Politisches im Plauderton
SPD Talk Spitzenkandidatin Kohnen diskutiert mit Johano Strasser
Kaufering Politik im Plauderton, aber mit Substanz: So präsentierte sich die Spitzenkandidatin der SPD, Natascha Kohnen am Sonntagvormittag in Kaufering vor 50 Interessierten. Unter der Überschrift „Kohnen Plus“tourt die 50-jährige Politikerin durch Bayern und diskutiert mit ausgewählten Gesprächspartnern. Gastgeber war in Kaufering Stimmkreiskandidat Christian Winklmeier
Mit dem in Berg am Starnberger See lebenden ehemaligen Präsidenten des Schriftstellerverbandes PEN, Johano Strasser, hatte Kohnen ein „SPD-Urgestein“als Gegenüber, der in der zweiten Hälfte des Talks programmatische Thesen für die Zukunft formulierte. Was kaum verwundert, der 79-jährige Politologe und Schriftsteller ist seit 1975 Mitglied der Grundwertekommission der Sozialdemokraten.

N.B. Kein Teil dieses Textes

-- pv_equiv track=rewrite | github.com/JanCBrammer/advent_of_code | year2016/day08/solution.py | rotate_column
-- ===== SOURCE A (Python) =====
-- def rotate_column(
--     column: int, shift: int, screen: list[list[bool]]
-- ) -> list[list[bool]]:
--     shift = shift % len(screen)
--     column_values = [row[column] for row in screen]
--     column_values = column_values[-shift:] + column_values[:-shift]
--     for row, value in enumerate(column_values):
--         screen[row][column] = value
--
--     return screen
-- ===== SOURCE B (Python) =====
-- def rotate_column(
--     column: int, shift: int, screen: list[list[bool]]
-- ) -> list[list[bool]]:
--     n = len(screen)
--     s = shift % n
--
--     def reverse_rows(lo: int, hi: int) -> None:
--         while lo < hi - 1:
--             screen[lo][column], screen[hi - 1][column] = (
--                 screen[hi - 1][column],
--                 screen[lo][column],
--             )
--             lo += 1
--             hi -= 1
--
--     reverse_rows(0, n)
--     reverse_rows(0, s)
--     reverse_rows(s, n)
--     return screen
-- ===== Notes on version B (the rewrite author's own statement) =====
-- stated objective: alternative
-- what changed: Instead of snapshotting the column and writing back a slice-concatenated rotated copy, B rotates the column in place with the classic three-reversal trick: reverse the whole column by end-swaps, then reverse the first s cells and the remaining n-s cells.
import Mathlib
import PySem

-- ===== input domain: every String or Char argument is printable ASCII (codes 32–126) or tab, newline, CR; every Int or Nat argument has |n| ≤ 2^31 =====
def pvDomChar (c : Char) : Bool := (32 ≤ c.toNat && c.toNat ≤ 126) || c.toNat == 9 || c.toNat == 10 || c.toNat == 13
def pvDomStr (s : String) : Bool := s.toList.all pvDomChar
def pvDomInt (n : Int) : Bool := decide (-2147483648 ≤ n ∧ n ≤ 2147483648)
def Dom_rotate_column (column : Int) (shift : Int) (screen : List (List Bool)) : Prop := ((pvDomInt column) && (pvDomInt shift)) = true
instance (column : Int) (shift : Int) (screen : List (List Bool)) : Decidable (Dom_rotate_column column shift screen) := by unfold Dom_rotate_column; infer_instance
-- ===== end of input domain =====

-- B rotates the column by the in-place three-reversal trick (reverse whole column, then each part)
-- instead of A's snapshot-and-write-back-rotated-slice pass; equivalence is about the RETURN value
-- (both Pythons also mutate `screen` in place alike).

-- ===== PORT A =====
def rotate_column (column : Int) (shift : Int) (screen : List (List Bool)) : List (List Bool) :=
  let s := PySem.Int.mod shift (screen.length : Int)
  let columnValues := screen.map (fun row => PySem.List.pyGetD row column false)
  let rotated := PySem.List.slice columnValues (some (-s)) none ++
                 PySem.List.slice columnValues none (some (-s))
  (PySem.List.enumerate rotated).foldl
    (fun scr rv =>
      PySem.List.pySetD scr rv.1
        (PySem.List.pySetD (PySem.List.pyGetD scr rv.1 []) column rv.2)) screen

-- ===== PORT B =====
-- port of B's nested helper reverse_rows: reverse the column cells of rows lo..hi-1 by swapping ends
def rev_rows (column : Int) (lo hi : Int) (scr : List (List Bool)) : List (List Bool) :=
  if lo < hi - 1 then
    let a := PySem.List.pyGetD (PySem.List.pyGetD scr (hi - 1) []) column false
    let b := PySem.List.pyGetD (PySem.List.pyGetD scr lo []) column false
    let scr1 := PySem.List.pySetD scr lo (PySem.List.pySetD (PySem.List.pyGetD scr lo []) column a)
    let scr2 := PySem.List.pySetD scr1 (hi - 1) (PySem.List.pySetD (PySem.List.pyGetD scr1 (hi - 1) []) column b)
    rev_rows column (lo + 1) (hi - 1) scr2
  else scr
termination_by (hi - lo).toNat
decreasing_by omega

Strasser wurde Ende der 1960erJahre SPD-Mitglied, da er aus dem „rein intellektuellen Milieu“heraus wollte, wie er erzählte – eine SPDMitgliedschaft also, um Arbeitern zu begegnen. Kohnen thematisierte, dass die SPD damals die Partei der „angeblich kleinen Leute“gewesen sei. Die Arbeiterpartei SPD gibt es so jedoch nicht mehr, Kohnen sprach unter anderem den Bildungsaufstieg an, den erst die SPD ermöglicht habe. Jetzt sieht sie bei vielen „kleinen Leuten“diffuse Ängste und eine Distanz zur Politik, trotz guter Konjunktur und starker Wirtschaft. Für Strasser funktionieren in Zeiten der Globalisierung bisherige Mechanismen nicht mehr: Früher sei die Maxime gewesen, dass wenn man das Wachstum fördere, aus dem Zuwachs auch soziale und kulturelle Förderung erbracht werden kann. „Die Grundlagen dieses politischen Modells stimmen nicht mehr.“So gebe es auch eine Verunsicherung von bessergestellten Bürgern, die auf Pegida-Demonstrationen zu finden seien.
In Sachen Zukunftsfähigkeit sprach Kohnen die mangelnde Infrastruktur auf dem Lande im Bereich Digitalisierung und die Wohnungsnot in Großstädten wie ihrer Geburtsstadt München an. Sie kritisierte den Verkauf der 33 000 GBWWohnungen durch die Bayerische Landesbank: „Ich halte das Thema Wohnen für die soziale Frage.“In München koste ein Zimmer in einer Wohngemeinschaft 600 Euro. Zu diesem Thema forderte Strasser auch selbstkritisch, den Wohnungsverkauf in der Ära Schröder anzusehen. Für Kohnen ist wichtig, dass „die SPD eine klare Haltung aus ihren Werten heraus hat“. Sie beunruhigt die Entwicklung hin zu „Nationalstaaterei“in Europa.
Strasser hält die SPD für die einzige Partei, die auf die derzeitige Situation mit neuen Ideen antworten könne. Für Strasser liegt die Zukunft in einer europäischen Föderation. „Wir brauchen hier handlungsfähige staatliche Strukturen.“Nur so könne man in dieser globalisierten Welt steuernd eingreifen. Gleichzeitig plädiert er dafür, die Kompetenzen der Kommunen zu stärken. Die Arbeit wird sich nach Strassers Ansicht weiter verändern: In der Industrie und bei wiederholbaren Tätigkeiten auf dem Dienstleistungssektor werde die Automatisierung fortschreiten. Personenbezogene Dienstleistungen wie Pflege oder Unterrichten könnten nicht so rationalisiert werden. Diese Bereiche will er unter anderem finanziell gestärkt sehen.